[HOW TO COMPLETE THIS TASK]: Beneath this instruction is a listing; print exactly the lines in it starting at the line that contains "rw [show (h +" and going through the line that contains "have eL : ((pre.length".

┌──

theorem dfs_eq_Vb (h : Nat) (hh : 2 ≤ h) : ∀ (fuel : Nat), h ≤ fuel →
    ∀ (pre s post : List Char), s.length = 2 ^ h - 1 →
    dfsA fuel (pre ++ s ++ post) ((pre.length + (2 ^ (h - 1) - 1) : Nat) : Int)
      ((2 ^ (h - 2) : Nat) : Int) = Vb s := by
  induction h, hh using Nat.le_induction with
  | base =>
    intro fuel hf pre s post hs
    obtain ⟨a, b, c, rfl⟩ := List.length_eq_three.1 (by norm_num at hs; exact hs)
    obtain ⟨f, rfl⟩ : ∃ f, fuel = f + 1 := ⟨fuel - 1, by omega⟩
    rw [dfsA]
    rw [show ((2 ^ (2 - 2) : Nat) : Int) = 1 by norm_num]
    rw [show (pre.length + (2 ^ (2 - 1) - 1) : Nat) = pre.length + 1 by norm_num]
    rw [if_neg (by norm_num)]
    have i1 : ((pre.length + 1 : Nat) : Int) - 1 = ((pre.length + 0 : Nat) : Int) := by
      push_cast; ring
    have i2 : ((pre.length + 1 : Nat) : Int) + 1 = ((pre.length + 2 : Nat) : Int) := by
      push_cast; ring
    rw [i1, i2, PySem.List.pyGetD_natCast, PySem.List.pyGetD_natCast, PySem.List.pyGetD_natCast]
    rw [getD_mid pre _ post 0 (by simp), getD_mid pre _ post 1 (by simp),
      getD_mid pre _ post 2 (by simp)]
    rw [show PySem.Int.floordiv 1 2 = 0 by
      rw [PySem.Int.floordiv_eq_ediv_of_pos (by norm_num)]; decide]
    rw [dfs_zero f (by omega), dfs_zero f (by omega), Vb_three]
    simp [List.getD]
  | succ h hh ih =>
    intro fuel hf pre s post hs
    obtain ⟨f, rfl⟩ : ∃ f, fuel = f + 1 := ⟨fuel - 1, by omega⟩
    have q1 : 2 ^ (h + 1) = 2 * 2 ^ h := by rw [pow_succ]; ring
    have q2 : 2 ^ h = 2 * 2 ^ (h - 1) := by
      have hp := pow_succ 2 (h - 1)
      rw [show (h - 1) + 1 = h by omega] at hp
      omega
    have q3 : 2 ^ (h - 1) = 2 * 2 ^ (h - 2) := by
      have hp := pow_succ 2 (h - 2)
      rw [show (h - 2) + 1 = h - 1 by omega] at hp
      omega
    have q4 : (1 : Nat) ≤ 2 ^ (h - 2) := Nat.one_le_two_pow
    -- split s into left subtree, root, right subtree
    set L := 2 ^ h - 1 with hL
    have hdl : (s.drop L).length = 2 ^ h := by rw [List.length_drop, hs]; omega
    obtain ⟨r, rt, hdrop⟩ : ∃ r rt, s.drop L = r :: rt := by
      rcases hd : s.drop L with _ | ⟨r, rt⟩
      · rw [hd] at hdl; simp at hdl; omega
      · exact ⟨_, _, rfl⟩
    have hsplit : s = s.take L ++ r :: rt := by rw [← hdrop, List.take_append_drop]
    set l := s.take L with hl
    have hllen : l.length = 2 ^ h - 1 := by rw [hl, List.length_take, hs]; omega
    have hrtlen : rt.length = 2 ^ h - 1 := by
      have h2 := hdl
      rw [hdrop] at h2
      simp at h2; omega
    rw [show (h + 1) - 1 = h by omega, show (h + 1) - 2 = h - 1 by omega]
    rw [dfsA]
    rw [if_neg (by simp)]
    -- index arithmetic
    have eL : ((pre.length + (2 ^ h - 1) : Nat) : Int) - ((2 ^ (h - 1) : Nat) : Int) =
        ((pre.length + (2 ^ (h - 1) - 1) : Nat) : Int) := by
      rw [show pre.length + (2 ^ h - 1) = (pre.length + (2 ^ (h - 1) - 1)) + 2 ^ (h - 1) by omega]
      push_cast; ring
    have eR : ((pre.length + (2 ^ h - 1) : Nat) : Int) + ((2 ^ (h - 1) : Nat) : Int) =
        ((pre.length + (2 ^ h - 1 + 2 ^ (h - 1)) : Nat) : Int) := by push_cast; ring
    rw [eL, eR]
    -- the three characters read
    have g1 : (pre ++ s ++ post).getD (pre.length + (2 ^ h - 1)) 'x' = r := by
      rw [getD_mid pre s post _ (by omega)]
      rw [hsplit, List.getD_append_right _ _ _ _ (by rw [hllen] : l.length ≤ 2 ^ h - 1)]
      rw [hllen]
      simp
    have g2 : (pre ++ s ++ post).getD (pre.length + (2 ^ (h - 1) - 1)) 'x' = l.getD (2 ^ (h - 1) - 1) 'x' := by
      rw [getD_mid pre s post _ (by omega)]
      rw [hsplit]
      exact List.getD_append _ _ _ _ (by omega)
    have g3 : (pre ++ s ++ post).getD (pre.length + (2 ^ h - 1 + 2 ^ (h - 1))) 'x' = rt.getD (2 ^ (h - 1) - 1) 'x' := by
      rw [getD_mid pre s post _ (by omega)]
      rw [hsplit, List.getD_append_right _ _ _ _ (by omega)]
      rw [show 2 ^ h - 1 + 2 ^ (h - 1) - l.length = (2 ^ (h - 1) - 1) + 1 by omega]
      simp
    rw [PySem.List.pyGetD_natCast, PySem.List.pyGetD_natCast, PySem.List.pyGetD_natCast, g1, g2, g3]
    -- the recursive depth
    have hfd : PySem.Int.floordiv ((2 ^ (h - 1) : Nat) : Int) 2 = ((2 ^ (h - 2) : Nat) : Int) := by
      rw [show (2 : Int) = ((2 : Nat) : Int) by norm_num, PySem.Int.floordiv_natCast]
      exact_mod_cast congrArg (Nat.cast : Nat → Int) (by omega : 2 ^ (h - 1) / 2 = 2 ^ (h - 2))
    rw [hfd]
    -- the two recursive calls
    have hlist : pre ++ l ++ ((r :: rt) ++ post) = pre ++ s ++ post := by
      rw [hsplit]; simp [List.append_assoc]
    have hrecL : dfsA f (pre ++ s ++ post) ((pre.length + (2 ^ (h - 1) - 1) : Nat) : Int)
        ((2 ^ (h - 2) : Nat) : Int) = Vb l := by
      have hi := ih f (by omega) pre l ((r :: rt) ++ post) hllen
      rwa [hlist] at hi
    have hlist2 : pre ++ l ++ [r] ++ rt ++ post = pre ++ s ++ post := by
      rw [hsplit]; simp [List.append_assoc]
    have hrecR : dfsA f (pre ++ s ++ post) ((pre.length + (2 ^ h - 1 + 2 ^ (h - 1)) : Nat) : Int)
        ((2 ^ (h - 2) : Nat) : Int) = Vb rt := by
      have hi := ih f (by omega) (pre ++ l ++ [r]) rt post hrtlen
      rw [show (pre ++ l ++ [r]).length = pre.length + (2 ^ h - 1) + 1 by simp [hllen]; omega] at hi
      rw [show pre.length + (2 ^ h - 1) + 1 + (2 ^ (h - 1) - 1) = pre.length + (2 ^ h - 1 + 2 ^ (h - 1)) by omega] at hi
      rwa [hlist2] at hi
    rw [hrecL, hrecR]
    -- assemble via the Vb decomposition
    conv_rhs => rw [hsplit]
    rw [Vb_node h (by omega) l r rt hllen hrtlen]
    cases hc : (r == '0' && (l.getD (2 ^ (h - 1) - 1) 'x' == '1' || rt.getD (2 ^ (h - 1) - 1) 'x' == '1')) <;>
      simp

└──

[WRITTEN ANSWER]:
    rw [show (h + 1) - 1 = h by omega, show (h + 1) - 2 = h - 1 by omega]
    rw [dfsA]
    rw [if_neg (by simp)]
    -- index arithmetic
    have eL : ((pre.length + (2 ^ h - 1) : Nat) : Int) - ((2 ^ (h - 1) : Nat) : Int) =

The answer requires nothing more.